FETÖ’cüler Dündar’ın açığını yakalamak için özel hayatını ahlaksız yöntemlerle eşelemiş muvaffak olamamışlardı.
Uğur Dündar’a her dönem çamur atıldı dedim ya! Size komik bir anımı anlatayım. Birlikte çalışma dönemimiz bitmiş ben Mersin’e dönmüştüm. Bir mekanda kendi aralarında sohbet eden insanlardan biri diğerine Uğur Dündar’ın rüşvet ile haber yaptığını anlatıyordu. Konuşmaya dahil oldum. Sonrası şöyle gelişti
“Uğur Dündar rüşvet ile haber mi yapıyormuş?” diye sordum.
“Evet kesin olarak öyle yapıyormuş.” dedi.
“Ama ben onunla 8 yıl çalıştım ve gidilen haberler, yapılmayan haberler bunların nedenleri hakkında bilgi sahibiyim Uğur Dündar parayla haber yapmaz.” dedim.
“-Hayır! Çok güvenilir bir arkadaşımdan duydum. Rüşvet alıyormuş.”
“-Bak arkadaşım, Uğur Dündar her transfer olduğu kanaldan zaten yüklü miktarda ücret alırdı. Onun rüşvet almaya ihtiyacı yok. Hem medya sektörü öyle bir çamurdur ki bir ahlaksızlık er geç ortaya çıkar.

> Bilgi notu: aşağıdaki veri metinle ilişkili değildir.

-- pv_equiv track=rewrite | github.com/avncharlie/PeAR | pear/tools/ghidra_compare/ghidra_compare.py | get_ranges
-- ===== SOURCE A (Python) =====
-- def get_ranges(inference):
--     """
--     inference: {addr:int -> "code"/"data"}
--     returns   : [(lo:int, hi:int, kind:str), ...]  with no gaps
--                hi is inclusive; the next run (if any) starts at hi+1.
--     """
--     if not inference:
--         return []
--     addrs = sorted(inference)
--     ranges = []
--     cur_kind = inference[addrs[0]]
--     range_start = addrs[0]
--     for idx in range(1, len(addrs)):
--         addr      = addrs[idx]
--         this_kind = inference[addr]
--         if this_kind != cur_kind:
--             # close the previous run right before the first addr of the new kind
--             ranges.append((range_start, addr - 1, cur_kind))
--             range_start = addr
--             cur_kind    = this_kind
--     # flush the final run
--     ranges.append((range_start, addrs[-1], cur_kind))
--     return ranges
-- ===== SOURCE B (Python) =====
-- def get_ranges(inference):
--     if not inference:
--         return []
--     addrs = sorted(inference)
--     # pass 1: run boundaries -- (start address, kind) wherever the kind changes
--     starts = [(a, inference[a]) for i, a in enumerate(addrs)
--               if i == 0 or inference[a] != inference[addrs[i - 1]]]
--     # pass 2: pair adjacent boundaries; each run ends just before the next one starts
--     mids = [(lo, nxt - 1, kind) for (lo, kind), (nxt, _) in zip(starts, starts[1:])]
--     return mids + [(starts[-1][0], addrs[-1], starts[-1][1])]
-- ===== Notes on version B (the rewrite author's own statement) =====
-- stated objective: alternative
-- what changed: Replaces A's single fold that threads (ranges, range_start, cur_kind) state with a stateless two-pass decomposition: collect the run-start boundaries (enumerate/filter against each predecessor's kind), then zip adjacent boundaries to derive each run's inclusive hi, appending the final run closed at addrs[-1].
import Mathlib
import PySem

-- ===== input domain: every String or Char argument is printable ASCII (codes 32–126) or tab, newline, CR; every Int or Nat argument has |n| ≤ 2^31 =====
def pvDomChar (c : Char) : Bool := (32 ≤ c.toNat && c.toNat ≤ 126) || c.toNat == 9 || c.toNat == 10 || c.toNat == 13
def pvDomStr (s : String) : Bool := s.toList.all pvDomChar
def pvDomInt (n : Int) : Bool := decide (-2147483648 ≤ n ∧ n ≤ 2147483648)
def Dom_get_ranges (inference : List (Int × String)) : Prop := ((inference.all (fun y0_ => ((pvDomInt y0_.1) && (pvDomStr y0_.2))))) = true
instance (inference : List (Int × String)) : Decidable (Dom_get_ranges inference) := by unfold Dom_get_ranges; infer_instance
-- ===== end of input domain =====

-- B rebuilds the ranges in two passes (collect run-start boundaries, then zip adjacent
-- boundaries) instead of A's single fold carrying (ranges, range_start, cur_kind); same cost.

-- ===== PORT A =====
def get_ranges (inference : List (Int × String)) : List (Int × Int × String) :=
  if inference = [] then []
  else
    let d := PySem.Dict.ofList inference
    let addrs := PySem.List.sorted d.keys (fun x => x) false
    let cur_kind := d.getD (PySem.List.pyGetD addrs 0 0) ""
    let range_start := PySem.List.pyGetD addrs 0 0
    let st := (PySem.List.pyRange 1 (PySem.List.len addrs) 1).foldl
      (fun (st : List (Int × Int × String) × Int × String) idx =>
        let addr := PySem.List.pyGetD addrs idx 0
        let this_kind := d.getD addr ""
        if this_kind ≠ st.2.2 then (st.1 ++ [(st.2.1, addr - 1, st.2.2)], addr, this_kind)
        else st)
      ([], range_start, cur_kind)
    st.1 ++ [(st.2.1, PySem.List.pyGetD addrs (-1) 0, st.2.2)]

-- ===== PORT B =====
def get_ranges_alt (inference : List (Int × String)) : List (Int × Int × String) :=
  if inference = [] then []
  else
    let d := PySem.Dict.ofList inference
    let addrs := PySem.List.sorted d.keys (fun x => x) false
    -- pass 1: run boundaries — (address, kind) wherever the kind changes
    let starts := ((PySem.List.enumerate addrs 0).filter
        (fun p => p.1 == 0 || d.getD p.2 "" != d.getD (PySem.List.pyGetD addrs (p.1 - 1) 0) "")).map
        (fun p => (p.2, d.getD p.2 ""))
    -- pass 2: pair adjacent boundaries; each run ends just before the next one starts
    let mids := (starts.zip (PySem.List.slice starts (some 1) none)).map
        (fun q => (q.1.1, q.2.1 - 1, q.1.2))
    mids ++ [((PySem.List.pyGetD starts (-1) (0, "")).1, PySem.List.pyGetD addrs (-1) 0,
              (PySem.List.pyGetD starts (-1) (0, "")).2)]

-- ===== PRECONDITION & SPEC =====
def Spec_get_ranges (inference : List (Int × String)) (out : List (Int × Int × String)) : Prop := out = get_ranges_alt inference
instance (inference : List (Int × String)) (out : List (Int × Int × String)) : Decidable (Spec_get_ranges inference out) := by unfold Spec_get_ranges; infer_instance

-- ===== CLAIM (what is proved, stated in full; the proofs are below) =====
def Claim_equal_get_ranges : Prop := ∀ (inference : List (Int × String)), Dom_get_ranges inference → Spec_get_ranges inference (get_ranges inference)

-- ===== LEMMAS AND PROOFS =====

/-- Run-start boundaries of `l`, given the current run's kind `k`. -/
def pvRunStarts (f : Int → String) (k : String) : List Int → List (Int × String)
  | [] => []
  | x :: t => if f x ≠ k then (x, f x) :: pvRunStarts f (f x) t else pvRunStarts f k t

/-- Turn the boundary list into ranges: each run ends one before the next run's start,
the last run ends at `L`. -/
def pvBuild : List (Int × String) → Int → List (Int × Int × String)
  | [], _ => []
  | [(s, k)], L => [(s, L, k)]
  | (s, k) :: (s', k') :: ss, L => (s, s' - 1, k) :: pvBuild ((s', k') :: ss) L

theorem pv_contains_update (ps : List (Int × String)) (d : PySem.Dict Int String) (k : Int)
    (h : d.contains k = true) : (d.update ps).contains k = true := by
  induction ps generalizing d with
  | nil => exact h
  | cons p rest ih =>
    have hstep : d.update (p :: rest) = (d.insert p.1 p.2).update rest := rfl
    rw [hstep]
    exact ih _ (by rw [PySem.Dict.contains_insert]; simp [h])

theorem pv_keys_ne_nil (ps : List (Int × String)) (h : ps ≠ []) :
    (PySem.Dict.ofList ps).keys ≠ [] := by
  obtain ⟨p, rest, rfl⟩ := List.exists_cons_of_ne_nil h
  have h1 : (PySem.Dict.ofList (p :: rest)).contains p.1 = true := by
    show ((PySem.Dict.empty.insert p.1 p.2).update rest).contains p.1 = true
    exact pv_contains_update rest _ _ (PySem.Dict.contains_insert_self _ _ _)
  rw [PySem.Dict.contains_iff_mem_keys] at h1
  intro hk; rw [hk] at h1; simp at h1

/-- A's fold, finished with the flush line, equals `pvBuild` of the boundary list. -/
theorem pv_loopA (f : Int → String) (t : List Int) :
    ∀ (acc : List (Int × Int × String)) (s0 : Int) (k0 : String) (L : Int),
    (let st := t.foldl
        (fun (st : List (Int × Int × String) × Int × String) x =>
          if f x ≠ st.2.2 then (st.1 ++ [(st.2.1, x - 1, st.2.2)], x, f x) else st)
        (acc, s0, k0)
     st.1 ++ [(st.2.1, L, st.2.2)])
    = acc ++ pvBuild ((s0, k0) :: pvRunStarts f k0 t) L := by
  induction t with
  | nil => intro acc s0 k0 L; rfl
  | cons x t ih =>
    intro acc s0 k0 L
    simp only [List.foldl_cons, pvRunStarts]
    by_cases hx : f x ≠ k0
    · simp only [if_pos hx]
      rw [ih (acc ++ [(s0, x - 1, k0)]) x (f x) L]
      simp [pvBuild]
    · simp only [if_neg hx]
      exact ih acc s0 k0 L

/-- B's zip-of-adjacent-boundaries plus final element equals `pvBuild`. -/
theorem pv_zipB (L : Int) : ∀ (starts : List (Int × String)) (h : starts ≠ []),
    (starts.zip starts.tail).map (fun q => (q.1.1, q.2.1 - 1, q.1.2))
      ++ [((starts.getLast h).1, L, (starts.getLast h).2)]
    = pvBuild starts L := by
  intro starts
  induction starts with
  | nil => intro h; exact absurd rfl h
  | cons p ss ih =>
    intro _
    match ss, ih with
    | [], _ => simp [pvBuild]
    | q :: ss', ih =>
      simp only [List.tail_cons, List.zip_cons_cons, List.map_cons]
      rw [List.getLast_cons (by simp)]
      have := ih (by simp)
      simp only [List.tail_cons] at this
      rw [List.cons_append, this]
      obtain ⟨s, k⟩ := p; obtain ⟨s', k'⟩ := q
      simp [pvBuild]

/-- B's enumerate/filter over the tail, with the predicate indexing the predecessor,
    equals `pvRunStarts` of the previous element's kind. -/
theorem pv_startsB (f : Int → String) (addrs : List Int) :
    ∀ (t pre : List Int) (prev : Int), addrs = pre ++ prev :: t →
    ((PySem.List.enumerate t ((pre.length : Int) + 1)).filter
        (fun p => p.1 == 0 || f p.2 != f (PySem.List.pyGetD addrs (p.1 - 1) 0))).map
        (fun p => (p.2, f p.2))
    = pvRunStarts f (f prev) t := by
  intro t
  induction t with
  | nil => intro pre prev _; simp [PySem.List.enumerate, pvRunStarts]
  | cons x t ih =>
    intro pre prev heq
    rw [PySem.List.enumerate_cons, List.filter_cons]
    have hget : PySem.List.pyGetD addrs ((pre.length : Int) + 1 - 1) 0 = prev := by
      have h1 : ((pre.length : Int) + 1 - 1) = ((pre.length : Nat) : Int) := by ring
      rw [h1, PySem.List.pyGetD_natCast, heq]
      simp [List.getD]
    have hz : ((pre.length : Int) + 1 == 0) = false := by simp; omega
    have hih := ih (pre ++ [prev]) x (by simpa using heq)
    have hlen : (((pre ++ [prev]).length : Nat) : Int) + 1 = (pre.length : Int) + 1 + 1 := by
      simp
    rw [hlen] at hih
    simp only [hz, hget, Bool.false_or]
    simp only [pvRunStarts]
    by_cases hx : f x = f prev
    · rw [if_neg (by simp [hx]), if_neg (by simp [hx])]
      rw [hx] at hih; exact hih
    · rw [if_pos (by simp [hx]), if_pos (by simp [hx]), List.map_cons]
      rw [hih]

-- ===== VERDICT (by name: the statement is the Claim_ definition above) =====
theorem get_ranges_spec : Claim_equal_get_ranges := by
  intro inference _
  unfold Spec_get_ranges get_ranges get_ranges_alt
  by_cases hne : inference = []
  · simp [hne]
  · simp only [if_neg hne]
    set d := PySem.Dict.ofList inference with hd
    set addrs := PySem.List.sorted d.keys (fun x => x) false with haddrs
    have hkeys : d.keys ≠ [] := pv_keys_ne_nil inference hne
    have hane : addrs ≠ [] := by
      rw [haddrs, Ne, PySem.List.sorted_eq_nil_iff]; exact hkeys
    obtain ⟨a0, rest, hcons⟩ := List.exists_cons_of_ne_nil hane
    set f : Int → String := fun a => d.getD a "" with hf
    -- A side
    rw [PySem.List.foldl_pyRange_pyGetD addrs 0
      (fun (st : List (Int × Int × String) × Int × String) x =>
        if f x ≠ st.2.2 then (st.1 ++ [(st.2.1, x - 1, st.2.2)], x, f x) else st)
      _ (by norm_num)]
    rw [hcons]
    simp only [Int.toNat_one, List.drop_succ_cons, List.drop_zero,
      PySem.List.pyGetD_zero_cons]
    rw [pv_loopA f rest [] a0 (f a0) (PySem.List.pyGetD (a0 :: rest) (-1) 0)]
    -- B side
    rw [PySem.List.slice_from_one]
    have hstarts : ((PySem.List.enumerate (a0 :: rest) 0).filter
        (fun p => p.1 == 0 || f p.2 != f (PySem.List.pyGetD (a0 :: rest) (p.1 - 1) 0))).map
        (fun p => (p.2, f p.2))
      = (a0, f a0) :: pvRunStarts f (f a0) rest := by
      rw [PySem.List.enumerate_cons, List.filter_cons]
      simp only [beq_self_eq_true, Bool.true_or, if_pos, List.map_cons]
      congr 1
      have := pv_startsB f (a0 :: rest) rest [] a0 (by simp)
      simpa using this
    rw [hstarts]
    have hlast : ((a0, f a0) :: pvRunStarts f (f a0) rest) ≠ [] := by simp
    rw [PySem.List.pyGetD_neg_one _ _ hlast]
    rw [List.nil_append]
    exact (pv_zipB (PySem.List.pyGetD (a0 :: rest) (-1) 0) _ hlast).symm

O nedenle bunca yıl çalıştığım adamı bana mı anlatıyorsun? Hem kim bunu sana söyleyen?”
“-Benim pezev… bir arkadaşım var o söyledi rüşvet aldığını…”
Geçenlerde Uğur Abi ARENA’dan yetişen gazetecileri sayarken beni yazmamış. Hiç sorun değil. Ben Uğur Dündar’ın bana kazandırdıklarını biliyorum bu yeter.
Sonuç olarak bugün Mersin’de gazetecilik yapmaya devam ediyorum. Ben de ekibime Uğur Dündar gazeteciliğini öğretiyorum. Uğur Dündar televizyonculuğunu öğretiyorum. Bunca yıl birlikte çalışan ve şu an O’ndan hiçbir menfaati olmayan biri olarak Uğur Dündar’ı sizlere anlattım. Bana ya da diğer “arkadaşlara” inanmak size kalmış.